*** Source records Section Begins ***

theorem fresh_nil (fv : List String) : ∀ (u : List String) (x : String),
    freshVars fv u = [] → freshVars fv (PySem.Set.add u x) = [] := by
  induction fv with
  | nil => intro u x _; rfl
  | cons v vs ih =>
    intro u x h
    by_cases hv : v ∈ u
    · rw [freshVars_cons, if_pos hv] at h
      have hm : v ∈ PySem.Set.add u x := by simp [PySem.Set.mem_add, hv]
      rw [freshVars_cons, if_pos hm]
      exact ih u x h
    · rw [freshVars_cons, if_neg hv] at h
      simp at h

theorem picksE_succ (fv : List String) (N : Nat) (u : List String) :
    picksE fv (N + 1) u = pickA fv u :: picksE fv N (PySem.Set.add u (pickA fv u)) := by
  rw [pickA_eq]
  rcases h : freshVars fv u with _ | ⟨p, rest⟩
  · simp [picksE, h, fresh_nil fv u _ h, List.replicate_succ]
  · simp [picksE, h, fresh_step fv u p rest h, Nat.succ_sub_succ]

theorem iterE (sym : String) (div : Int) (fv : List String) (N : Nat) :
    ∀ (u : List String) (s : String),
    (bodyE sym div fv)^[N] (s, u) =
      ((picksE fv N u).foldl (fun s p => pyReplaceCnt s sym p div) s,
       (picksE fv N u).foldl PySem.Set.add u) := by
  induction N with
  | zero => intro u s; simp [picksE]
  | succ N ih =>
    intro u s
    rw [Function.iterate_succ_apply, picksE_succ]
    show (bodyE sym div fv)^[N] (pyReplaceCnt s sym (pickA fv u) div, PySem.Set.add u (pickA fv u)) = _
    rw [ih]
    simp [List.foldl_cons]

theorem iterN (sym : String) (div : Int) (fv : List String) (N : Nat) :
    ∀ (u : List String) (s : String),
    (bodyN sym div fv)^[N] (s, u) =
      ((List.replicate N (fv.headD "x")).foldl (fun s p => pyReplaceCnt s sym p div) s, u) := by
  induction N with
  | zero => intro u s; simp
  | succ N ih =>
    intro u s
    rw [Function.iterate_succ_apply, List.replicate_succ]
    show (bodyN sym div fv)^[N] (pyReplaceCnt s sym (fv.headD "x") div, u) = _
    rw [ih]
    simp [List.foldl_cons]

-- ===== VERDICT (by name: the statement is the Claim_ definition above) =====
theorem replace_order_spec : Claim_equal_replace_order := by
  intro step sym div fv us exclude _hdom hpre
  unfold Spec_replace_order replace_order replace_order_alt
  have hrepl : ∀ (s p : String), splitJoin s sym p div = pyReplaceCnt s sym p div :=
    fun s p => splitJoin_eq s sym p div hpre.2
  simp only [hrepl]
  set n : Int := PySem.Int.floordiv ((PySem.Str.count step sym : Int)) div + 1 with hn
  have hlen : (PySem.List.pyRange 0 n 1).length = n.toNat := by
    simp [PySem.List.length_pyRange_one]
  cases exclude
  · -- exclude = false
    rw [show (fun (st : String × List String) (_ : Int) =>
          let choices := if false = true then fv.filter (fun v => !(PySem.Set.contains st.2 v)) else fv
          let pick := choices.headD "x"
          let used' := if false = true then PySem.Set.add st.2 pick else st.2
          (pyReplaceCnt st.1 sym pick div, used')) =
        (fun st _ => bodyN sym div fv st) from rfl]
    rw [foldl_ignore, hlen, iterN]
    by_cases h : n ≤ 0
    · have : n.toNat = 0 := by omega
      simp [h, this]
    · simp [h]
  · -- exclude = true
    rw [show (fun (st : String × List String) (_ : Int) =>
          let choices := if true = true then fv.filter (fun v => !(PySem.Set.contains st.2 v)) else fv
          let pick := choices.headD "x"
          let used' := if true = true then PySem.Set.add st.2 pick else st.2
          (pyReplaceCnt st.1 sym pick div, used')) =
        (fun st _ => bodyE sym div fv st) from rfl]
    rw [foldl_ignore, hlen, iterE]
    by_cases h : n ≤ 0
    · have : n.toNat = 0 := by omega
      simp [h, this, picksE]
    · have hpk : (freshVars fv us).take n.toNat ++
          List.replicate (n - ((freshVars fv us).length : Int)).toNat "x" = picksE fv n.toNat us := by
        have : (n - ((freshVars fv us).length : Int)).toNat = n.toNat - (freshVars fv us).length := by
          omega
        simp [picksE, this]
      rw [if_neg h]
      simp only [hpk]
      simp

*** Source records Section Ends ***

Task details. Lines above with "false": state how many, nothing more.

Exercise result. 3